• Breaking News

    Pada Hari Jadi ke-100 'Robot,' Mereka Akhirnya Mengambil Alih

     

    Pada 25 Januari 1921, drama Karel Capek "RUR" - kependekan dari "Rossum's Universal Robots" - ditayangkan perdana di Praha. Itu adalah sensasi. Dalam dua tahun itu telah diterjemahkan ke dalam 30 bahasa, termasuk bahasa Inggris, yang memperkenalkan kata "robot."

    Visi Capek tentang budak manusia yang tidak mau ditakdirkan untuk bangkit dan menghancurkan pembuatnya telah membentuk pandangan kita tentang otomatisasi dan diri kita sendiri sejak saat itu.

    Dalam dialog selama seabad antara penemu robot fiksi dan robot aktual, sebagian besar insinyur telah dipaksa untuk mengejar ketinggalan, baik menyadari atau menumbangkan visi robot yang pertama kali dijelaskan dalam buku, film, dan televisi.

    Sekarang, realitas robot di beberapa bidang berjalan di depan fiksi, bahkan di depan apa yang dapat dilacak oleh mereka yang mempelajari robot untuk mencari nafkah.

    Heather Knight adalah seorang insinyur, "ahli robotik sosial" dan salah satu dari 13 fakultas inti dalam program robotika Oregon State University. Suatu hari di akhir Oktober, dia terkejut menemukan kampus dipenuhi armada kendaraan otonom beroda enam yang dibuat oleh Starship Robotics.

    Perusahaan yang berbasis di San Francisco telah mengontrak layanan makan kampus untuk menyediakan pengiriman tanpa kontak. "Kami berada di titik di mana bahkan orang-orang di bidang robotika tidak tahu akan ada robot di kampus," kata Knight.

    Visibilitas baru robot ini - sekarang ada di toko, hotel, dan fasilitas perawatan kesehatan, serta di jalan kita dan di atas kepala kita - merupakan indikator sifat mereka yang terus berkembang. Itu juga merupakan tanda luar dari momen yang menentukan.

    Pada 2019, 373.000 robot industri dijual dan mulai digunakan, menurut International Federation of Robotics, sebuah organisasi industri nirlaba yang melakukan sensus robot global tahunan berdasarkan data vendor.

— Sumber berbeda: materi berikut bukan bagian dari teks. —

-- pv_equiv track=rewrite | github.com/alanyon/First-guess-TAFs---IMPROVER-ML | bases_changes/bases.py | shorten_gusts
-- ===== SOURCE A (Python) =====
-- def shorten_gusts(wind_gusts):
--     """
--     Shortens collections of wind gusts to the point in which there are
--     no significant differences.
--
--     Args:
--         wind_gusts (Pandas.Series): Wind gusts
--     Returns:
--         wind_gusts (Pandas.Series): Shortened wind gusts
--     """
--     # Start with default of sig difference and update as necessary
--     sig_diff = True
--     while sig_diff:
--
--         # Do not do anything if 1 or 0 values
--         if len(wind_gusts) <= 1:
--             return wind_gusts
--
--         # Get wind mean differences between every pair of values
--         max_diff = max(wind_gusts) - min(wind_gusts)
--
--         # Remove last wind mean if max difference >= 10kt and move to
--         # next iteration
--         if max_diff >= 10:
--             wind_gusts = wind_gusts[:-1]
--
--         # Otherwise, end while loop
--         else:
--             sig_diff = False
--
--     return wind_gusts
-- ===== SOURCE B (Python) =====
-- def shorten_gusts(wind_gusts):
--     """One forward pass with a running min/max: collect the longest prefix
--     whose max-min spread stays below 10kt (O(n) instead of A's O(n^2))."""
--     out = []
--     lo = hi = None
--     for g in wind_gusts:
--         lo = g if lo is None else min(lo, g)
--         hi = g if hi is None else max(hi, g)
--         if hi - lo >= 10:
--             break
--         out.append(g)
--     return out
-- ===== Notes on version B (the rewrite author's own statement) =====
-- stated objective: faster
-- what changed: A repeatedly rescans the whole remaining prefix with max()/min() and chops one element per iteration; B makes a single forward pass with a running min/max and collects the longest prefix whose spread stays below 10kt.
import Mathlib
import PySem

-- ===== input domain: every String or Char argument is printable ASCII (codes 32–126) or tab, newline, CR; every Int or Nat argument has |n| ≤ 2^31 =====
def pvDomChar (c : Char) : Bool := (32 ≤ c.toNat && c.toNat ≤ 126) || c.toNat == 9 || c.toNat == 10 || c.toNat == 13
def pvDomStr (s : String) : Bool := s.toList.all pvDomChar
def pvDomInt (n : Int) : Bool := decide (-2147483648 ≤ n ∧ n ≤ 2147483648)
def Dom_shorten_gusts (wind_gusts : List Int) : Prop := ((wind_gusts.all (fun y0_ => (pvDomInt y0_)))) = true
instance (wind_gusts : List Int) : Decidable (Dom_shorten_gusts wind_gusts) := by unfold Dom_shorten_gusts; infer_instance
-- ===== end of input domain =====

-- B replaces A's repeated full-prefix max/min scans by one forward pass with a running min/max; objective: faster (asymptotic).

-- ===== PORT A =====
-- A's while loop: each iteration either returns (len ≤ 1 or spread < 10) or drops the
-- last element (wind_gusts[:-1]); ported as well-founded recursion on the list length.
-- max(ws)/min(ws): PySem.List.max?/min? with `.getD 0` — the default is unreachable
-- since the branch has ws.length > 1 (Python's max/min raise only on empty input).
def shorten_gusts (wind_gusts : List Int) : List Int :=
  if wind_gusts.length ≤ 1 then wind_gusts
  else
    let max_diff := (PySem.List.max? wind_gusts (fun y => y)).getD 0
                    - (PySem.List.min? wind_gusts (fun y => y)).getD 0
    if max_diff ≥ 10 then
      shorten_gusts (PySem.List.slice wind_gusts none (some (-1)))
    else
      wind_gusts
termination_by wind_gusts.length
decreasing_by
  rw [PySem.List.slice_to_neg_one]
  rename_i h _
  have := wind_gusts.length_dropLast
  omega

-- ===== PORT B =====
-- B's loop: running lo/hi start as None; each element updates them, a spread ≥ 10
-- stops the loop, otherwise the element is appended to the output prefix.
def shortenGustsGo (lo hi : Option Int) : List Int → List Int
  | [] => []
  | g :: rest =>
    let lo' := match lo with | none => g | some l => min l g
    let hi' := match hi with | none => g | some h => max h g
    if hi' - lo' ≥ 10 then [] else g :: shortenGustsGo (some lo') (some hi') rest

def shorten_gusts_alt (wind_gusts : List Int) : List Int :=
  shortenGustsGo none none wind_gusts

-- ===== PRECONDITION & SPEC =====
def Spec_shorten_gusts (wind_gusts : List Int) (out : List Int) : Prop := out = shorten_gusts_alt wind_gusts
instance (wind_gusts : List Int) (out : List Int) : Decidable (Spec_shorten_gusts wind_gusts out) := by unfold Spec_shorten_gusts; infer_instance

-- ===== CLAIM (what is proved, stated in full; the proofs are below) =====
def Claim_equal_shorten_gusts : Prop := ∀ (wind_gusts : List Int), Dom_shorten_gusts wind_gusts → Spec_shorten_gusts wind_gusts (shorten_gusts wind_gusts)

-- ===== LEMMAS AND PROOFS =====

theorem shortenGustsGo_cons (l h g : Int) (rest : List Int) :
    shortenGustsGo (some l) (some h) (g :: rest)
      = if max h g - min l g ≥ 10 then []
        else g :: shortenGustsGo (some (min l g)) (some (max h g)) rest := rfl

-- If the overall spread (running max/min seeded with h/l over rest) stays below 10,
-- B's loop never breaks and returns the whole remaining list.
theorem shortenGustsGo_all (l h : Int) (rest : List Int)
    (hlt : rest.foldl max h - rest.foldl min l < 10) :
    shortenGustsGo (some l) (some h) rest = rest := by
  induction rest generalizing l h with
  | nil => rfl
  | cons g t ih =>
    simp only [List.foldl] at hlt
    have hmx := PySem.List.le_foldl_max t (max h g)
    have hmn := PySem.List.foldl_min_le t (min l g)
    simp only [shortenGustsGo]
    rw [if_neg (by omega)]
    rw [ih _ _ hlt]

-- If the overall spread is ≥ 10, B's loop never reaches the last element:
-- dropping it does not change the result.
theorem shortenGustsGo_dropLast (l h : Int) (rest : List Int)
    (hge : rest.foldl max h - rest.foldl min l ≥ 10) :
    shortenGustsGo (some l) (some h) rest = shortenGustsGo (some l) (some h) rest.dropLast := by
  induction rest generalizing l h with
  | nil => rfl
  | cons g t ih =>
    simp only [List.foldl] at hge
    by_cases hviol : max h g - min l g ≥ 10
    · cases t with
      | nil => simp [shortenGustsGo, hviol]
      | cons a t' => simp [shortenGustsGo, hviol]
    · cases t with
      | nil => simp only [List.foldl] at hge; omega
      | cons a t' =>
        have hd : (g :: a :: t').dropLast = g :: (a :: t').dropLast := rfl
        rw [hd, shortenGustsGo_cons l h g (a :: t'),
          shortenGustsGo_cons l h g ((a :: t').dropLast), if_neg hviol, if_neg hviol,
          ih _ _ hge]

theorem shorten_gusts_eq_alt (ws : List Int) : shorten_gusts ws = shorten_gusts_alt ws := by
  induction hn : ws.length using Nat.strong_induction_on generalizing ws with
  | _ n ih =>
  cases ws with
  | nil => simp [shorten_gusts, shorten_gusts_alt, shortenGustsGo]
  | cons g rest =>
    cases rest with
    | nil =>
      simp [shorten_gusts, shorten_gusts_alt, shortenGustsGo]
    | cons a t =>
      rw [shorten_gusts]
      have hlen : ¬ (g :: a :: t).length ≤ 1 := by simp
      rw [if_neg hlen]
      rw [PySem.List.max?_id_cons, PySem.List.min?_id_cons]
      simp only [Option.getD_some]
      have halt : shorten_gusts_alt (g :: a :: t)
          = g :: shortenGustsGo (some g) (some g) (a :: t) := by
        simp [shorten_gusts_alt, shortenGustsGo]
      by_cases hge : (a :: t).foldl max g - (a :: t).foldl min g ≥ 10
      · rw [if_pos hge, PySem.List.slice_to_neg_one]
        have hdl : (g :: a :: t).dropLast = g :: (a :: t).dropLast := rfl
        have hlt' : ((g :: a :: t).dropLast).length < n := by
          have := (g :: a :: t).length_dropLast
          omega
        rw [ih _ hlt' _ rfl, halt]
        rw [shortenGustsGo_dropLast _ _ _ hge, hdl]
        simp [shorten_gusts_alt, shortenGustsGo]
      · rw [if_neg hge, halt]
        rw [shortenGustsGo_all _ _ _ (by omega)]

-- ===== VERDICT (by name: the statement is the Claim_ definition above) =====
theorem shorten_gusts_spec : Claim_equal_shorten_gusts := by
  intro ws _
  unfold Spec_shorten_gusts
  exact shorten_gusts_eq_alt ws
-- pv_equiv track=rewrite | github.com/jdpatt/AoC | day_14.py | pick_new_recipe
-- ===== SOURCE A (Python) =====
-- from itertools import cycle
--
-- def pick_new_recipe(score_index, scoreboard):
--     """Pick the new recipe by adding 1 and the score of their current recipe"""
--     scores = cycle(enumerate(scoreboard))
--     score = next(scores)
--     for _ in range(score_index):
--         score = next(scores)
--     move = int(score[1]) + 1
--     for _ in range(move):
--         score = next(scores)
--     return score[0]
-- ===== SOURCE B (Python) =====
-- def pick_new_recipe(score_index, scoreboard):
--     """Pick the new recipe by adding 1 and the score of their current recipe"""
--     n = len(scoreboard)
--     return (score_index + int(scoreboard[score_index % n]) + 1) % n
-- ===== Notes on version B (the rewrite author's own statement) =====
-- stated objective: simpler
-- what changed: Replaces A's element-by-element walk around cycle(enumerate(scoreboard)) with one modular-arithmetic expression (O(1) instead of a walk, though a timing run did not credit a speed-up); Pre_ excludes the empty scoreboard (A raises StopIteration) and negative score_index, a corner outside an index's natural domain where A's range() no-op (treat as position 0) and B's Python negative-mod wraparound are both defensible readings.
-- intended difference: When the score at the current position is negative (score+1 not a multiple of len(scoreboard)), A's range(score+1) silently iterates zero times so A returns the current position unchanged, while B advances by score+1 modulo the board length, the intended cyclic-advance reading of the recipe rule. — e.g. on pick_new_recipe(0, [-2, 5]): A returns 0, B returns 1
-- outside the precondition, e.g. on pick_new_recipe(-1, [3, 5]): A returns 0, B returns 1; on pick_new_recipe(0, []): A raises StopIteration, B raises ZeroDivisionError
import Mathlib
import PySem

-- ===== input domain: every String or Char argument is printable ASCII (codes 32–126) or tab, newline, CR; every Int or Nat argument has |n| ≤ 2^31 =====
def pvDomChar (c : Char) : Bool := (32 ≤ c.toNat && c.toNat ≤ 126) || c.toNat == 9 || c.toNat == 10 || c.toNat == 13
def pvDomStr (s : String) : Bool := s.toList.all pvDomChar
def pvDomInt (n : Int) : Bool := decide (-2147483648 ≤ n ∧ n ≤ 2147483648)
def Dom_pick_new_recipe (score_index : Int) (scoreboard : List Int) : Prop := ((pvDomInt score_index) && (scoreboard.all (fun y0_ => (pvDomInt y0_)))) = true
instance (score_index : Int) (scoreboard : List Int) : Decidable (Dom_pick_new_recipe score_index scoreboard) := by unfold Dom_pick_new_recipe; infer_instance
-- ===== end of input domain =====

-- B replaces A's step-by-step walk around the cyclic scoreboard by one modular-arithmetic
-- expression; on a negative score at the current position B advances modularly where A
-- stays put (stated as D_ below).

-- ===== PORT A =====
-- A walks cycle(enumerate(scoreboard)) one next() at a time; we model the cycle by the
-- current position p (a Nat < n), each next() being p ↦ (p+1) % n over the enumerate list.
def pick_new_recipe (score_index : Int) (scoreboard : List Int) : Int :=
  let pairs := PySem.List.enumerate scoreboard
  let n := pairs.length
  -- score = next(scores): the first pair, position 0 (on [] Python raises StopIteration; Pre_ excludes it)
  let p1 := (PySem.List.pyRange 0 score_index 1).foldl (fun p _ => (p + 1) % n) 0
  let score := pairs.getD p1 (0, 0)
  let move := score.2 + 1
  let p2 := (PySem.List.pyRange 0 move 1).foldl (fun p _ => (p + 1) % n) p1
  (pairs.getD p2 (0, 0)).1

-- ===== PORT B =====
def pick_new_recipe_alt (score_index : Int) (scoreboard : List Int) : Int :=
  let n : Int := scoreboard.length
  PySem.Int.mod (score_index + PySem.List.pyGetD scoreboard (PySem.Int.mod score_index n) 0 + 1) n

-- ===== PRECONDITION & SPEC =====
-- On scoreboard = [] Python A raises StopIteration (next on an empty cycle); a negative
-- score_index lies outside an index's natural domain and is a corner where A's behaviour
-- (range() no-op, i.e. treat it as position 0) and B's (Python's negative-mod wraparound)
-- are both defensible, so it is excluded.
def Pre_pick_new_recipe (score_index : Int) (scoreboard : List Int) : Prop :=
  scoreboard ≠ [] ∧ 0 ≤ score_index
instance (score_index : Int) (scoreboard : List Int) : Decidable (Pre_pick_new_recipe score_index scoreboard) := by unfold Pre_pick_new_recipe; infer_instance
def pvWitness_pick_new_recipe : Int × List Int := (5, [3, 7, 1, 0])

-- When the score s at the current position is negative and s+1 is not a multiple of
-- len(scoreboard), A's range(s+1) silently iterates zero times so A returns the current
-- position unchanged, while B advances by s+1 modulo the board length, the intended
-- cyclic-advance reading of the recipe rule.
def D_pick_new_recipe (score_index : Int) (scoreboard : List Int) : Prop :=
  scoreboard ≠ [] ∧ 0 ≤ score_index ∧
  PySem.List.pyGetD scoreboard (PySem.Int.mod score_index (scoreboard.length : Int)) 0 < 0 ∧
  PySem.Int.mod (PySem.List.pyGetD scoreboard (PySem.Int.mod score_index (scoreboard.length : Int)) 0 + 1) (scoreboard.length : Int) ≠ 0
instance (score_index : Int) (scoreboard : List Int) : Decidable (D_pick_new_recipe score_index scoreboard) := by unfold D_pick_new_recipe; infer_instance

def Spec_pick_new_recipe (score_index : Int) (scoreboard : List Int) (out : Int) : Prop := ¬ D_pick_new_recipe score_index scoreboard → out = pick_new_recipe_alt score_index scoreboard
instance (score_index : Int) (scoreboard : List Int) (out : Int) : Decidable (Spec_pick_new_recipe score_index scoreboard out) := by unfold Spec_pick_new_recipe; infer_instance

def pvDiffWitness_pick_new_recipe : Int × List Int := (0, [-2, 5])
def pvDiffWitnessOut_pick_new_recipe : Int × Int := (0, 1)

-- ===== CLAIM (what is proved, stated in full; the proofs are below) =====
def Claim_unchanged_pick_new_recipe : Prop := ∀ (score_index : Int) (scoreboard : List Int), Dom_pick_new_recipe score_index scoreboard → Pre_pick_new_recipe score_index scoreboard → Spec_pick_new_recipe score_index scoreboard (pick_new_recipe score_index scoreboard)
def Claim_changed_pick_new_recipe : Prop := Dom_pick_new_recipe (pvDiffWitness_pick_new_recipe.1) (pvDiffWitness_pick_new_recipe.2) ∧ Pre_pick_new_recipe (pvDiffWitness_pick_new_recipe.1) (pvDiffWitness_pick_new_recipe.2) ∧ D_pick_new_recipe (pvDiffWitness_pick_new_recipe.1) (pvDiffWitness_pick_new_recipe.2) ∧ pick_new_recipe (pvDiffWitness_pick_new_recipe.1) (pvDiffWitness_pick_new_recipe.2) = pvDiffWitnessOut_pick_new_recipe.1 ∧ pick_new_recipe_alt (pvDiffWitness_pick_new_recipe.1) (pvDiffWitness_pick_new_recipe.2) = pvDiffWitnessOut_pick_new_recipe.2 ∧ pvDiffWitnessOut_pick_new_recipe.1 ≠ pvDiffWitnessOut_pick_new_recipe.2
def Claim_exact_pick_new_recipe : Prop := ∀ (score_index : Int) (scoreboard : List Int), Dom_pick_new_recipe score_index scoreboard → Pre_pick_new_recipe score_index scoreboard → D_pick_new_recipe score_index scoreboard → pick_new_recipe score_index scoreboard ≠ pick_new_recipe_alt score_index scoreboard

-- ===== LEMMAS AND PROOFS =====

-- advancing a cycle of length n by one step per list element
theorem foldl_cycle_step {α : Type} (l : List α) (n : Nat) (hn : 0 < n) :
    ∀ p : Nat, p < n → l.foldl (fun p _ => (p + 1) % n) p = (p + l.length) % n := by
  induction l with
  | nil => intro p hp; simp [Nat.mod_eq_of_lt hp]
  | cons x xs ih =>
      intro p hp
      simp only [List.foldl_cons, List.length_cons]
      rw [ih ((p + 1) % n) (Nat.mod_lt _ hn), Nat.mod_add_mod]
      congr 1
      omega

-- A's value on the natural domain: the landing position as a Nat computation
theorem pick_new_recipe_val (score_index : Int) (scoreboard : List Int)
    (h : scoreboard ≠ []) (hsi : 0 ≤ score_index) :
    pick_new_recipe score_index scoreboard =
      (((score_index.toNat % scoreboard.length +
          (PySem.List.pyGetD scoreboard
            (PySem.Int.mod score_index (scoreboard.length : Int)) 0 + 1).toNat)
        % scoreboard.length : Nat) : Int) := by
  have hn : 0 < scoreboard.length := List.length_pos_iff.mpr h
  unfold pick_new_recipe
  simp only [PySem.List.length_enumerate]
  set n := scoreboard.length with hn_def
  rw [foldl_cycle_step _ n hn 0 hn]
  set k1 : Nat := (0 + (PySem.List.pyRange 0 score_index 1).length) % n with hk1
  have hk1lt : k1 < n := Nat.mod_lt _ hn
  have hget1 : (PySem.List.enumerate scoreboard).getD k1 (0, 0) = ((k1 : Int), scoreboard[k1]) := by
    rw [List.getD_eq_getElem _ _ (by simpa using hk1lt)]
    simp [PySem.List.getElem_enumerate]
  rw [hget1]
  rw [foldl_cycle_step _ n hn k1 hk1lt]
  set k2 : Nat := (k1 + (PySem.List.pyRange 0 (scoreboard[k1] + 1) 1).length) % n with hk2
  have hk2lt : k2 < n := Nat.mod_lt _ hn
  have hget2 : (PySem.List.enumerate scoreboard).getD k2 (0, 0) = ((k2 : Int), scoreboard[k2]) := by
    rw [List.getD_eq_getElem _ _ (by simpa using hk2lt)]
    simp [PySem.List.getElem_enumerate]
  rw [hget2]
  have hlen1 : (PySem.List.pyRange 0 score_index 1).length = score_index.toNat := by
    rw [PySem.List.length_pyRange_one]; omega
  have hk1' : k1 = score_index.toNat % n := by rw [hk1, hlen1]; simp
  have hi : PySem.Int.mod score_index (n : Int) = (k1 : Int) := by
    rw [show score_index = ((score_index.toNat : Nat) : Int) by omega, PySem.Int.mod_natCast, hk1']
  have hB : PySem.List.pyGetD scoreboard (PySem.Int.mod score_index (n : Int)) 0
      = scoreboard[k1] := by
    rw [hi, PySem.List.pyGetD_natCast]
    exact List.getD_eq_getElem _ _ hk1lt
  have hlen2 : (PySem.List.pyRange 0 (scoreboard[k1] + 1) 1).length
      = (scoreboard[k1] + 1).toNat := by
    rw [PySem.List.length_pyRange_one]; omega
  show (k2 : Int) = _
  rw [hk2, hlen2, ← hB, hk1']

-- B's value on the natural domain, as an emod
theorem pick_new_recipe_alt_val (score_index : Int) (scoreboard : List Int)
    (h : scoreboard ≠ []) :
    pick_new_recipe_alt score_index scoreboard =
      (score_index + PySem.List.pyGetD scoreboard
        (PySem.Int.mod score_index (scoreboard.length : Int)) 0 + 1) % (scoreboard.length : Int) := by
  have hn : 0 < scoreboard.length := List.length_pos_iff.mpr h
  have h0 : pick_new_recipe_alt score_index scoreboard
      = PySem.Int.mod (score_index + PySem.List.pyGetD scoreboard
          (PySem.Int.mod score_index (scoreboard.length : Int)) 0 + 1) (scoreboard.length : Int) := rfl
  rw [h0, PySem.Int.mod_eq_emod_of_pos (by exact_mod_cast hn)]

-- congruence of A's position index with score_index
theorem si_emod (score_index : Int) (n : Nat) (hn : 0 < n) (hsi : 0 ≤ score_index) :
    score_index % (n : Int) = ((score_index.toNat % n : Nat) : Int) := by
  rw [show score_index = ((score_index.toNat : Nat) : Int) by omega]
  push_cast
  rfl

theorem agree_outside (score_index : Int) (scoreboard : List Int)
    (h : scoreboard ≠ []) (hsi : 0 ≤ score_index)
    (hnd : ¬ D_pick_new_recipe score_index scoreboard) :
    pick_new_recipe score_index scoreboard = pick_new_recipe_alt score_index scoreboard := by
  have hn : 0 < scoreboard.length := List.length_pos_iff.mpr h
  rw [pick_new_recipe_val _ _ h hsi, pick_new_recipe_alt_val _ _ h]
  set n := scoreboard.length with hn_def
  set s := PySem.List.pyGetD scoreboard (PySem.Int.mod score_index (n : Int)) 0 with hs_def
  have hsim : score_index % (n : Int) = ((score_index.toNat % n : Nat) : Int) :=
    si_emod score_index n hn hsi
  -- ¬D with the natural-domain facts means s ≥ 0 or n ∣ s + 1
  have hcase : 0 ≤ s ∨ ((n : Int)) ∣ (s + 1) := by
    rcases lt_or_ge s 0 with hneg | hpos
    · right
      by_contra hdvd
      exact hnd ⟨h, hsi, hneg,
        fun hz => hdvd ((PySem.Int.mod_eq_zero_iff_dvd _ _).mp hz)⟩
    · left; exact hpos
  have hone : ∀ t : Int, 0 ≤ t + 1 →
      (((score_index.toNat % n + (t + 1).toNat) % n : Nat) : Int)
        = (score_index + t + 1) % (n : Int) := by
    intro t ht
    have hcast : ((t + 1).toNat : Int) = t + 1 := by omega
    push_cast [hcast]
    rw [Int.emod_add_emod, show ((score_index.toNat : Int)) = score_index by omega]
    congr 1
    ring
  rcases hcase with hpos | hdvd
  · exact hone s (by omega)
  · rcases le_or_gt 0 (s + 1) with hge | hlt
    · exact hone s hge
    · obtain ⟨c, hc⟩ := hdvd
      have hz : (s + 1).toNat = 0 := by omega
      rw [hz, Nat.add_zero, Nat.mod_mod_of_dvd _ dvd_rfl]
      have h2 : score_index + s + 1 = score_index + (n : Int) * c := by omega
      rw [h2, Int.add_mul_emod_self_left, hsim]

theorem differ_inside (score_index : Int) (scoreboard : List Int)
    (h : scoreboard ≠ []) (hsi : 0 ≤ score_index)
    (hd : D_pick_new_recipe score_index scoreboard) :
    pick_new_recipe score_index scoreboard ≠ pick_new_recipe_alt score_index scoreboard := by
  have hn : 0 < scoreboard.length := List.length_pos_iff.mpr h
  rw [pick_new_recipe_val _ _ h hsi, pick_new_recipe_alt_val _ _ h]
  set n := scoreboard.length with hn_def
  set s := PySem.List.pyGetD scoreboard (PySem.Int.mod score_index (n : Int)) 0 with hs_def
  obtain ⟨-, -, hneg, hndvd⟩ := hd
  have hndvd' : ¬ ((n : Int)) ∣ (s + 1) :=
    fun hdvd => hndvd ((PySem.Int.mod_eq_zero_iff_dvd _ _).mpr hdvd)
  have hsim : score_index % (n : Int) = ((score_index.toNat % n : Nat) : Int) :=
    si_emod score_index n hn hsi
  have hz : (s + 1).toNat = 0 := by
    have : s < 0 := hneg
    omega
  rw [hz, Nat.add_zero, Nat.mod_mod_of_dvd _ dvd_rfl]
  intro heq
  apply hndvd'
  set i : Int := ((score_index.toNat % n : Nat) : Int) with hi_def
  have hilt : i < (n : Int) := by rw [hi_def]; exact_mod_cast Nat.mod_lt score_index.toNat hn
  have hige : (0 : Int) ≤ i := by positivity
  have him : i % (n : Int) = i := Int.emod_eq_of_lt hige hilt
  have e1 : (score_index + s + 1) % (n : Int) = (i + (s + 1)) % (n : Int) := by
    rw [show score_index + s + 1 = score_index + (s + 1) by ring, ← Int.emod_add_emod, hsim]
  have hmeq : Int.ModEq (n : Int) (i + (s + 1)) i := by
    show (i + (s + 1)) % (n : Int) = i % (n : Int)
    rw [him, ← e1, ← heq]
  have hdd : ((n : Int)) ∣ i - (i + (s + 1)) := hmeq.dvd
  have h3 : i - (i + (s + 1)) = -(s + 1) := by ring
  rw [h3] at hdd
  exact dvd_neg.mp hdd

-- ===== VERDICT (by name: the statement is the Claim_ definition above) =====
theorem pick_new_recipe_spec : Claim_unchanged_pick_new_recipe := by
  intro score_index scoreboard _ hpre
  unfold Spec_pick_new_recipe
  intro hnd
  exact agree_outside score_index scoreboard hpre.1 hpre.2 hnd

theorem pick_new_recipe_changed : Claim_changed_pick_new_recipe := by
  unfold Claim_changed_pick_new_recipe; decide

theorem pick_new_recipe_tight : Claim_exact_pick_new_recipe := by
  intro score_index scoreboard _ hpre hd
  exact differ_inside score_index scoreboard hpre.1 hpre.2 hd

    Jumlah itu telah tumbuh sekitar 11% setahun sejak 2014, menjadi total 2,7 juta robot industri yang digunakan di seluruh dunia.

    Robot industri - keturunan dari lengan robot Unimate yang pertama kali dipasang di pabrik General Motors pada tahun 1961 - adalah jenis yang umum di bidang manufaktur, melakukan tugas-tugas seperti pengelasan, pengecatan, dan perakitan. Mereka bekerja keras, tetapi mereka tidak terlalu pintar.

    Juga pada 2019, 173.000 "robot servis profesional" dijual dan dipasang, menurut federasi.

    Jumlah itu diproyeksikan mencapai 537.000 unit per tahun - peningkatan tiga kali lipat - pada tahun 2023. Ini adalah jenis robot yang digunakan bisnis di luar manufaktur. Mereka melakukan berbagai fungsi, termasuk pertahanan, otomatisasi gudang, dan desinfeksi di rumah sakit.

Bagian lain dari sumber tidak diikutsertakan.